Clinical laboratory procedures are optimised to efficiently process patient samples in order to generate high quality patient information with low sample attrition. Yet the same is often not true in the analysis of laboratory data. Many machine learning techniques that are applied in this setting use improper accuracy scoring rules to dichotomise the output of laboratory processes, effectively throwing away precious patient samples. Optimisation of improper accuracy scoring rules will result in the wrong answer. Many clinicians too prefer ‘classifying’ patients, dichotomising continuous data and therefore patients, as ‘high’/‘low’, ‘positive’/‘negative’ etc, despite the loss of information and the detrimental impact to the patient. Information loss is greatest with only two groups, but this approach is most common. Cutpoints simply do not exist for continuous data as the cutpoint has to be a function of all other relevant covariates. Dichotomisation of clinical data is a truly disastrous practice, reducing statistical power, concealling non-linear relationships, is a colossal waste of time, money and resources; and yet it persists. The statistican should not be the provider of the utility function, rather it is a job of the statistician to use all information as efficiently as possible and to deliver probabilities. A lack of statistical knowledge at all levels, including senior management is a major contributing factor to this issue.
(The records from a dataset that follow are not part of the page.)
lemma pv_build_inv (dict : List String) :
    ∀ (pre suf : PySem.Dict String (List String)),
      (∀ p,
        ((dict.foldl (fun ps word =>
            (PySem.List.pyRange 3 (PySem.Str.len word + 1)).foldl (pvRegStep word) ps)
            (pre, suf)).1.contains p = (pre.contains p || dict.any (pvRegPreB 3 p))) ∧
        ((dict.foldl (fun ps word =>
            (PySem.List.pyRange 3 (PySem.Str.len word + 1)).foldl (pvRegStep word) ps)
            (pre, suf)).1.getD p [] = pre.getD p [] ++ dict.filter (pvRegPreB 3 p))) ∧
      (∀ s,
        ((dict.foldl (fun ps word =>
            (PySem.List.pyRange 3 (PySem.Str.len word + 1)).foldl (pvRegStep word) ps)
            (pre, suf)).2.contains s = (suf.contains s || dict.any (pvRegSufB 3 s))) ∧
        ((dict.foldl (fun ps word =>
            (PySem.List.pyRange 3 (PySem.Str.len word + 1)).foldl (pvRegStep word) ps)
            (pre, suf)).2.getD s [] = suf.getD s [] ++ dict.filter (pvRegSufB 3 s))) := by
  induction dict with
  | nil => intro pre suf; simp
  | cons w rest ih =>
    intro pre suf
    simp only [List.foldl_cons]
    have hinner := pv_inner_inv w ((PySem.Str.len w + 1 - 3).toNat) 3
      pre suf (by omega) rfl
    have ihs := ih ((PySem.List.pyRange 3 (PySem.Str.len w + 1)).foldl (pvRegStep w) (pre, suf)).1
      ((PySem.List.pyRange 3 (PySem.Str.len w + 1)).foldl (pvRegStep w) (pre, suf)).2
    rw [Prod.mk.eta] at ihs
    constructor
    · intro p
      have h1 := ihs.1 p
      have h2 := hinner.1 p
      constructor
      · rw [h1.1, h2.1, Bool.or_assoc, List.any_cons]
      · rw [h1.2, h2.2, List.append_assoc, List.filter_cons]
        congr 1
        by_cases hc : pvRegPreB 3 p w = true <;> simp [hc]
    · intro s
      have h1 := ihs.2 s
      have h2 := hinner.2 s
      constructor
      · rw [h1.1, h2.1, Bool.or_assoc, List.any_cons]
      · rw [h1.2, h2.2, List.append_assoc, List.filter_cons]
        congr 1
        by_cases hc : pvRegSufB 3 s w = true <;> simp [hc]
lemma pv_main (dictionary words : List String) :
    find_blends dictionary words = find_blends_alt dictionary words := by
  unfold find_blends find_blends_alt
  dsimp only
  apply PySem.List.foldl_congr_mem
  intro res w _
  have hbuild := pv_build_inv dictionary PySem.Dict.empty PySem.Dict.empty
  have hblends :
      (PySem.List.pyRange 3 (PySem.Str.len w)).foldl (fun blends i =>
        if (dictionary.foldl
            (fun ps word => (PySem.List.pyRange 3 (PySem.Str.len word + 1)).foldl (pvRegStep word) ps)
            (PySem.Dict.empty, PySem.Dict.empty)).1.contains (PySem.Str.slice w none (some i)) &&
           (dictionary.foldl
            (fun ps word => (PySem.List.pyRange 3 (PySem.Str.len word + 1)).foldl (pvRegStep word) ps)
            (PySem.Dict.empty, PySem.Dict.empty)).2.contains (PySem.Str.slice w (some (i - 1)) none) then
          ((dictionary.foldl
            (fun ps word => (PySem.List.pyRange 3 (PySem.Str.len word + 1)).foldl (pvRegStep word) ps)
            (PySem.Dict.empty, PySem.Dict.empty)).1.getD (PySem.Str.slice w none (some i)) []).foldl
            (fun blends pre_word =>
              ((dictionary.foldl
                (fun ps word => (PySem.List.pyRange 3 (PySem.Str.len word + 1)).foldl (pvRegStep word) ps)
                (PySem.Dict.empty, PySem.Dict.empty)).2.getD (PySem.Str.slice w (some (i - 1)) none) []).foldl
                (fun blends suf_word => PySem.Set.add blends (pre_word, suf_word)) blends) blends
        else blends) PySem.Set.empty
      = (PySem.List.pyRange 3 (PySem.Str.len w)).foldl (fun blends i =>
          (dictionary.filter (fun d => PySem.Str.startswith d (PySem.Str.slice w none (some i)))).foldl
            (fun blends p =>
              (dictionary.filter (fun d =>
                decide (PySem.Str.len (PySem.Str.slice w (some (i - 1)) none) + 2 ≤ PySem.Str.len d) &&
                PySem.Str.endswith d (PySem.Str.slice w (some (i - 1)) none))).foldl
                (fun blends s => PySem.Set.add blends (p, s)) blends) blends) PySem.Set.empty := by
    apply PySem.List.foldl_congr_mem
    intro blends i hi
    rw [PySem.List.mem_pyRange_one, pv_len_w] at hi
    obtain ⟨h3, hlt⟩ := hi
    have hptake := pv_slice_pre w i (by omega)
    have hplen : (((PySem.Str.slice w none (some i)).length : Int)) = i := by
      have h2 := congrArg List.length hptake
      simp only [String.length_toList, List.length_take] at h2
      omega
    have hsdrop := pv_slice_suf w i (by omega)
    have hslen : (((PySem.Str.slice w (some (i - 1)) none).length : Int)) = (w.length : Int) - i + 1 := by
      have h2 := congrArg List.length hsdrop
      simp only [String.length_toList, List.length_drop] at h2
      omega
    have hpredP : ∀ d, pvRegPreB 3 (PySem.Str.slice w none (some i)) d
        = PySem.Str.startswith d (PySem.Str.slice w none (some i)) := by
      intro d
      unfold pvRegPreB
      have h1 : decide ((3:Int) ≤ ((PySem.Str.slice w none (some i)).length : Int)) = true := by
        rw [decide_eq_true_eq]; omega
      rw [h1, Bool.and_true]
    have hpredS : ∀ d, pvRegSufB 3 (PySem.Str.slice w (some (i - 1)) none) d
        = (decide (PySem.Str.len (PySem.Str.slice w (some (i - 1)) none) + 2 ≤ PySem.Str.len d) &&
           PySem.Str.endswith d (PySem.Str.slice w (some (i - 1)) none)) := by
      intro d
      unfold pvRegSufB
      rw [pv_len_w d, pv_len_w (PySem.Str.slice w (some (i - 1)) none)]
      have h1 : decide (1 ≤ (PySem.Str.slice w (some (i - 1)) none).length) = true := by
        rw [decide_eq_true_eq]; omega
      have h2 : decide ((((PySem.Str.slice w (some (i - 1)) none).length : Int)) + 3 ≤ (d.length : Int) + 1)
          = decide ((((PySem.Str.slice w (some (i - 1)) none).length : Int)) + 2 ≤ (d.length : Int)) := by
        rw [decide_eq_decide]; omega
      rw [h1, Bool.and_true, h2, Bool.and_comm]
    rw [(hbuild.1 (PySem.Str.slice w none (some i))).1,
        (hbuild.1 (PySem.Str.slice w none (some i))).2,
        (hbuild.2 (PySem.Str.slice w (some (i - 1)) none)).1,
        (hbuild.2 (PySem.Str.slice w (some (i - 1)) none)).2]
    simp only [PySem.Dict.contains_empty, PySem.Dict.getD_empty, Bool.false_or, List.nil_append]
    rw [List.filter_congr (fun d _ => hpredP d), List.filter_congr (fun d _ => hpredS d),
        PySem.List.any_congr_mem (fun d _ => hpredP d),
        PySem.List.any_congr_mem (fun d _ => hpredS d)]
    by_cases haP : dictionary.any (fun d => PySem.Str.startswith d (PySem.Str.slice w none (some i))) = true
    · by_cases haS : dictionary.any (fun d =>
          decide (PySem.Str.len (PySem.Str.slice w (some (i - 1)) none) + 2 ≤ PySem.Str.len d) &&
          PySem.Str.endswith d (PySem.Str.slice w (some (i - 1)) none)) = true
      · rw [haP, haS]
        simp only [Bool.and_self, if_true]
      · have hS := Bool.eq_false_iff.2 haS
        have hfS : dictionary.filter (fun d =>
            decide (PySem.Str.len (PySem.Str.slice w (some (i - 1)) none) + 2 ≤ PySem.Str.len d) &&
            PySem.Str.endswith d (PySem.Str.slice w (some (i - 1)) none)) = [] := by
          rw [List.filter_eq_nil_iff]
          intro d hd
          have := List.any_eq_false.1 hS d hd
          simpa using this
        rw [hfS, hS]
        simp only [Bool.and_false, List.foldl_nil]
        rw [PySem.List.foldl_ignore]
        simp
    · have hP := Bool.eq_false_iff.2 haP
      have hfP : dictionary.filter (fun d =>
          PySem.Str.startswith d (PySem.Str.slice w none (some i))) = [] := by
        rw [List.filter_eq_nil_iff]
        intro d hd
        have := List.any_eq_false.1 hP d hd
        simpa using this
      rw [hfP, hP]
      simp only [Bool.false_and, List.foldl_nil]
      simp
  rw [hblends]
  generalize (PySem.List.pyRange 3 (PySem.Str.len w)).foldl (fun blends i =>
          (dictionary.filter (fun d => PySem.Str.startswith d (PySem.Str.slice w none (some i)))).foldl
            (fun blends p =>
              (dictionary.filter (fun d =>
                decide (PySem.Str.len (PySem.Str.slice w (some (i - 1)) none) + 2 ≤ PySem.Str.len d) &&
                PySem.Str.endswith d (PySem.Str.slice w (some (i - 1)) none))).foldl
                (fun blends s => PySem.Set.add blends (p, s)) blends) blends) PySem.Set.empty = b
  match b with
  | [] => simp [PySem.Set.len]
  | [p] => simp [PySem.Set.len, PySem.List.pyGet?, PySem.List.pyIdx?]
  | p :: q :: t =>
    have h2 : PySem.Set.len (p :: q :: t) > 1 := by
      simp [PySem.Set.len]
    simp

-- ===== VERDICT (by name: the statement is the Claim_ definition above) =====
theorem find_blends_spec : Claim_equal_find_blends := by
  unfold Claim_equal_find_blends Spec_find_blends
  intro dictionary words _
  exact pv_main dictionary words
The following is an example of one problem that does not exist, yet is created by dichotomisation. An arbitrary cutpoint for an assay is used forcing a binary decision such that patients with results either side of the cutpoint are managed differently, perhaps ‘positive’ results (less than the cutpoint) are recruited on to a trial. A concern is raised regarding the ‘misclassification’ of patients that result from measurement error.
The quote above is attributed to Frank Harrell Jr.
set.seed(35252)
x <- rnorm(120, -1.81, 1.03)
mosaic::favstats(x)
min Q1 median Q3 max mean sd n missing
-4.661345 -2.450643 -1.740088 -1.004394 0.4020143 -1.796988 1.062829 120 0
threshold <- quantile(x, 0.25)[[1]] # diff. patient management decisions made dependent on cutpoint
noise <- 0.3 # test method measurement error
n <- length(x)
# convert the assay results to probabilities of flipping over the cutpoint
probx <- ifelse( x<threshold, pnorm(x, threshold, sd = noise),
1-pnorm(x, threshold, sd = noise))
binom::binom.confint( length(probx[probx>=.25]) , n, methods="wilson")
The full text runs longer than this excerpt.